- _To do_: Which lines below include the string "domain"? Please show each one.

Saved data entries
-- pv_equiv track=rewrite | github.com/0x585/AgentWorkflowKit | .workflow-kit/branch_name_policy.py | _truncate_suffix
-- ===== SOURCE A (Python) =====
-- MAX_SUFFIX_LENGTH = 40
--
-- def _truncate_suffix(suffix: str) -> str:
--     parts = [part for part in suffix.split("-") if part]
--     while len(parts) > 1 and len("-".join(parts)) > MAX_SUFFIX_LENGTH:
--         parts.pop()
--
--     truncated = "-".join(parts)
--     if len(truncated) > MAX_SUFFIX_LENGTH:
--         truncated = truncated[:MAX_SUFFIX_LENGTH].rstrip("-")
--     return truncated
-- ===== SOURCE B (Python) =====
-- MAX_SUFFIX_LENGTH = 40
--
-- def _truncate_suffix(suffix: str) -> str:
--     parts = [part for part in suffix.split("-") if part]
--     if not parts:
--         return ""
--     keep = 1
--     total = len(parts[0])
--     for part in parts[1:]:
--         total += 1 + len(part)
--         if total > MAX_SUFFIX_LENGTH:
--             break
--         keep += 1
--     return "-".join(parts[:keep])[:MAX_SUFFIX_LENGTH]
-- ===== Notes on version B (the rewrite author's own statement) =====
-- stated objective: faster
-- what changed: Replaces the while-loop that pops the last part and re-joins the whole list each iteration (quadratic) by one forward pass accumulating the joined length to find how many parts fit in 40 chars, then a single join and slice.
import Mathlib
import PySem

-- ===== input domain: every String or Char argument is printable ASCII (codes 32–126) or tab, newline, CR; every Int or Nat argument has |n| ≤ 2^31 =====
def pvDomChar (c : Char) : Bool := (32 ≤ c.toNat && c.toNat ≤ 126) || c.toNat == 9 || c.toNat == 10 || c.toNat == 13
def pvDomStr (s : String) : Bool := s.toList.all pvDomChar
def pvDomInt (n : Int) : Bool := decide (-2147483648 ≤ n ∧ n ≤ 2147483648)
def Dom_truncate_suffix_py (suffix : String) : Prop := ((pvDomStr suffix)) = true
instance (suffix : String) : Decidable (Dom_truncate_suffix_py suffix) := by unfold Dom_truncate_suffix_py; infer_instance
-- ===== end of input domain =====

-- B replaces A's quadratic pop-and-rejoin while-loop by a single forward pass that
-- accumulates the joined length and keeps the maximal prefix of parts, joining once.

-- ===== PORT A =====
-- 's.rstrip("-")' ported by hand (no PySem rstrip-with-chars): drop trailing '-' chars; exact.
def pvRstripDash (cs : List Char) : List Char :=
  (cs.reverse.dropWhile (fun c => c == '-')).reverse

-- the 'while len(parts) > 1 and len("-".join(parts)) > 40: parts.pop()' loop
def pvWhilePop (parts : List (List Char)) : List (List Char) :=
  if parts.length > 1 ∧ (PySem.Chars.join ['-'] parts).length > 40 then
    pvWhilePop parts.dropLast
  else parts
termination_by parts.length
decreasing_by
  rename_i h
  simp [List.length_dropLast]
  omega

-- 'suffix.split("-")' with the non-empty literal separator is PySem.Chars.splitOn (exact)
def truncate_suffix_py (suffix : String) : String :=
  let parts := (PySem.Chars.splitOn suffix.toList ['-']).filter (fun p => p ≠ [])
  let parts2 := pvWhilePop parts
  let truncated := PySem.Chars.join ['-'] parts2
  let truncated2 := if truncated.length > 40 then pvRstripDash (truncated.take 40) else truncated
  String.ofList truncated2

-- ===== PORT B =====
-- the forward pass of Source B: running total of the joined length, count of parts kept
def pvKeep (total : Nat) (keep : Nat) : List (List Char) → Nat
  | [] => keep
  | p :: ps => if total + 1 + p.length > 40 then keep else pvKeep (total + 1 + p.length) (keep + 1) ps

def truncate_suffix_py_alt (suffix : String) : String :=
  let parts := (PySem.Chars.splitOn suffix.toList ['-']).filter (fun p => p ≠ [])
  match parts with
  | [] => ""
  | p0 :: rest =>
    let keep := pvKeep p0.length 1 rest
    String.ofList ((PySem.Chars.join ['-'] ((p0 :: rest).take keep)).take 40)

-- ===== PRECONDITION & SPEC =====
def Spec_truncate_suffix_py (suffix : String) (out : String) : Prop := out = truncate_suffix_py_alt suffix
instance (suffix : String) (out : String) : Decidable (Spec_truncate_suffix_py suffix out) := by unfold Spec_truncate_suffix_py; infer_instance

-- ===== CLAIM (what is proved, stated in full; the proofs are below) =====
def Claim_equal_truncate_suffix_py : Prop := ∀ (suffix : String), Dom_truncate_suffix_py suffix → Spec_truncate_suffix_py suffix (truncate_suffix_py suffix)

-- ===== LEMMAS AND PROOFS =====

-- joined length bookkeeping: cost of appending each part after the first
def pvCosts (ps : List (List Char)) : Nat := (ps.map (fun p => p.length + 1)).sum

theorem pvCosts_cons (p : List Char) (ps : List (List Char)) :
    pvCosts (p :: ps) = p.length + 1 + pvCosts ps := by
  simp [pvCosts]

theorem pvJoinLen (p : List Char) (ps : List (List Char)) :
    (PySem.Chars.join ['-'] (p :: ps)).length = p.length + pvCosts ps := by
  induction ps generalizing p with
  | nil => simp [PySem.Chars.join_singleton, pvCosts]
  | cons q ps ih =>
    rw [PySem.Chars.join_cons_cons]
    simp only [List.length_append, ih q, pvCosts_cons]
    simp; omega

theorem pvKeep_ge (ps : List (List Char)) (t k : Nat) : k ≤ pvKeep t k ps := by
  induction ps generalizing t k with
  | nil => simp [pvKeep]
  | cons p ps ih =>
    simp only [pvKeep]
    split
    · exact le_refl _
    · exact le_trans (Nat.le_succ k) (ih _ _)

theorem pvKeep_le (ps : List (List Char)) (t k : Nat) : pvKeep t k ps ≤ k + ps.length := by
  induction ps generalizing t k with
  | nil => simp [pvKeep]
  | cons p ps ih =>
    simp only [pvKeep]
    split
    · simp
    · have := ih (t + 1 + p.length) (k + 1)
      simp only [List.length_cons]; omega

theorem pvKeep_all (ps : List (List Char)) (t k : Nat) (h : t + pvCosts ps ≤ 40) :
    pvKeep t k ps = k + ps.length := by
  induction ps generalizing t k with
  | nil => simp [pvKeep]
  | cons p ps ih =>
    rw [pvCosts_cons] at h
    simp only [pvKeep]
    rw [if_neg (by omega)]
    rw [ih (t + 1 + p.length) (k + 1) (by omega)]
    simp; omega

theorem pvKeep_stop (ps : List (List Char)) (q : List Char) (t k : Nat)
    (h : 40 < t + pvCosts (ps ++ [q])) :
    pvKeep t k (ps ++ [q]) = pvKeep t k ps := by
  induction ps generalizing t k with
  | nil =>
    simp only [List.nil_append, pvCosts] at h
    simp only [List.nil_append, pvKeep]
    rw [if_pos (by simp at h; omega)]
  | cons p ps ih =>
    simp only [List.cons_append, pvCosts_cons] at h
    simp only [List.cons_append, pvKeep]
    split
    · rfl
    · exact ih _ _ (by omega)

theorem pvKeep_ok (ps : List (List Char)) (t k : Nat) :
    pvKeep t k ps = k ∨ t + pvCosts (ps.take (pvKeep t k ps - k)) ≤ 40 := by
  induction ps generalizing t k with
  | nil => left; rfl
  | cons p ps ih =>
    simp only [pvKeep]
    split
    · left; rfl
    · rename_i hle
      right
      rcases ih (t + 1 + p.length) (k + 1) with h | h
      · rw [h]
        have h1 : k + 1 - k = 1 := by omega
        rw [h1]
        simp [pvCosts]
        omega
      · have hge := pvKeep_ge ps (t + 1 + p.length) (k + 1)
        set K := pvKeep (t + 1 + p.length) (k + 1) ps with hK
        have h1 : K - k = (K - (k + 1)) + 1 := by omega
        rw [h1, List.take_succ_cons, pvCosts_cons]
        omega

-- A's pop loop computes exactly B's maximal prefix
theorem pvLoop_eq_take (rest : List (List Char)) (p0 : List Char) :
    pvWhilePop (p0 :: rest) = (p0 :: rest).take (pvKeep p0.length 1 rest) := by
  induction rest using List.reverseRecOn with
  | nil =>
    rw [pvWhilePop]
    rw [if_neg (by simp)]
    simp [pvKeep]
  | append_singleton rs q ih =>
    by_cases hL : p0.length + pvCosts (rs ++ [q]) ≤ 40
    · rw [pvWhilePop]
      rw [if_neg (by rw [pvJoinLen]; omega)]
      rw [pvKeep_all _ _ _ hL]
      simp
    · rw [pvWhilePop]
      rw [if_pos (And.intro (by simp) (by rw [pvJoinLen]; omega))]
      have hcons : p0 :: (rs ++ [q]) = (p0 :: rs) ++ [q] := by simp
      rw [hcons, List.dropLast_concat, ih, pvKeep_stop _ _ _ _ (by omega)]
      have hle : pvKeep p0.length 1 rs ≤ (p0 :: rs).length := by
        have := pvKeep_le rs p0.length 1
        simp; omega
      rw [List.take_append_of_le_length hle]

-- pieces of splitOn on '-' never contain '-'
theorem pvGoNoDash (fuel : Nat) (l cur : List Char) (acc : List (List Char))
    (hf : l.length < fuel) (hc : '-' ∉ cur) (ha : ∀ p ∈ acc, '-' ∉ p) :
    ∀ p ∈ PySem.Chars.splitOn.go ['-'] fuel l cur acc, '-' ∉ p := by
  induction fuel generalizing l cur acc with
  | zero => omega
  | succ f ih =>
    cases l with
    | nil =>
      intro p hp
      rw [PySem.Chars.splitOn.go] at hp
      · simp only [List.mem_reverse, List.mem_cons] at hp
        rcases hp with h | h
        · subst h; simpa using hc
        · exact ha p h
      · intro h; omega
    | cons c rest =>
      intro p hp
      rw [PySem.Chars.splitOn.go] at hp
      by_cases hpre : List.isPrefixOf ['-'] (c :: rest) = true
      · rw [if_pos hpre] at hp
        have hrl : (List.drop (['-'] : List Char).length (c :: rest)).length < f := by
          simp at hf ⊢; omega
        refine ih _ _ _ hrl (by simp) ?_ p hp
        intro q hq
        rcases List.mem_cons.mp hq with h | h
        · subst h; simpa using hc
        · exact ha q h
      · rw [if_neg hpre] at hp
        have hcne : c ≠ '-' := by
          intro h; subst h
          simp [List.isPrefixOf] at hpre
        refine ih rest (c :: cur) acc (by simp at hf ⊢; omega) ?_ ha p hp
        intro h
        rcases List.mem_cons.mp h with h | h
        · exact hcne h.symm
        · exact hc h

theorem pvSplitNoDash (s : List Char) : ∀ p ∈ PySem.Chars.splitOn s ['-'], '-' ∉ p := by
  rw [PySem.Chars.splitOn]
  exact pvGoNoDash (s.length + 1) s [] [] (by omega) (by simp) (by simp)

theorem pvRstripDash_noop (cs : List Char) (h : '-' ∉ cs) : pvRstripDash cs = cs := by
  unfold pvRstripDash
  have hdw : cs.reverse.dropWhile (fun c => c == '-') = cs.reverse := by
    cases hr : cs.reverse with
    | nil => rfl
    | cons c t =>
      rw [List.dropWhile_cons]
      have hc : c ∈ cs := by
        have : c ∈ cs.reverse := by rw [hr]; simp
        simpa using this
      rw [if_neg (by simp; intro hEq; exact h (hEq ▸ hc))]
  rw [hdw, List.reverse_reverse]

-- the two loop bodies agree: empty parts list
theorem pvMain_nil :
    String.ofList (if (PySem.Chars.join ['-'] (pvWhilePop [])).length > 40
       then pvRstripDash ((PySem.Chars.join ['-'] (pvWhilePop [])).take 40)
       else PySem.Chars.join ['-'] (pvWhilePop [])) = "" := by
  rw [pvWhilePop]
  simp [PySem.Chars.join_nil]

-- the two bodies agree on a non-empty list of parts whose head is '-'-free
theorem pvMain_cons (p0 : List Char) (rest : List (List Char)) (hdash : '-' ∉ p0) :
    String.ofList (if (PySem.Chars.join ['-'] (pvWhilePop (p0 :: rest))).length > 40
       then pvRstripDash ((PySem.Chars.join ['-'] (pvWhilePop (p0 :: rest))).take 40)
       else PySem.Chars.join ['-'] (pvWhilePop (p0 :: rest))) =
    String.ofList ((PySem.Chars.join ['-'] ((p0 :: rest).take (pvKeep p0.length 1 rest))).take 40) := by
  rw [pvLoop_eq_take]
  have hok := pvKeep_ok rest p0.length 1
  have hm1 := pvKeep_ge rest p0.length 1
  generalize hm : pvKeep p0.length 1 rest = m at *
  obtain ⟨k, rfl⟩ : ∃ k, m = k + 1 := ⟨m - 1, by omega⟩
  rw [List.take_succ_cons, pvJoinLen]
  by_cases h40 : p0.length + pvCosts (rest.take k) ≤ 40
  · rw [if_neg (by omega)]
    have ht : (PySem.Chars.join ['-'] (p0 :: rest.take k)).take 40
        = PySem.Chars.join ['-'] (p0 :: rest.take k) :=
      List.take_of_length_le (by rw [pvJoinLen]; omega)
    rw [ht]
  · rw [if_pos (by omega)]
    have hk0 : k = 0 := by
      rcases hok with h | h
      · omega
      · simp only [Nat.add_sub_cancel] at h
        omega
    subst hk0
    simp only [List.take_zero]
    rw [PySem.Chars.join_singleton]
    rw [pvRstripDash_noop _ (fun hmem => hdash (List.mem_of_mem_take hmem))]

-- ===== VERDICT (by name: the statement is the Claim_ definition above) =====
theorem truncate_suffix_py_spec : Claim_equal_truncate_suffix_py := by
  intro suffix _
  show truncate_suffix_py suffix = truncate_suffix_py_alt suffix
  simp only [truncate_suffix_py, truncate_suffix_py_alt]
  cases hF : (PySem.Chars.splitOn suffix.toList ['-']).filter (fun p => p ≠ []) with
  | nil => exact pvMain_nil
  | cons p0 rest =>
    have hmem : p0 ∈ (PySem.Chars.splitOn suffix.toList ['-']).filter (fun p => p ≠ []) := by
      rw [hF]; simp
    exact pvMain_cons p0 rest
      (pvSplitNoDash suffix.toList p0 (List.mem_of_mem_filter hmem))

- _Response area_:
-- ===== input domain: every String or Char argument is printable ASCII (codes 32–126) or tab, newline, CR; every Int or Nat argument has |n| ≤ 2^31 =====
-- ===== end of input domain =====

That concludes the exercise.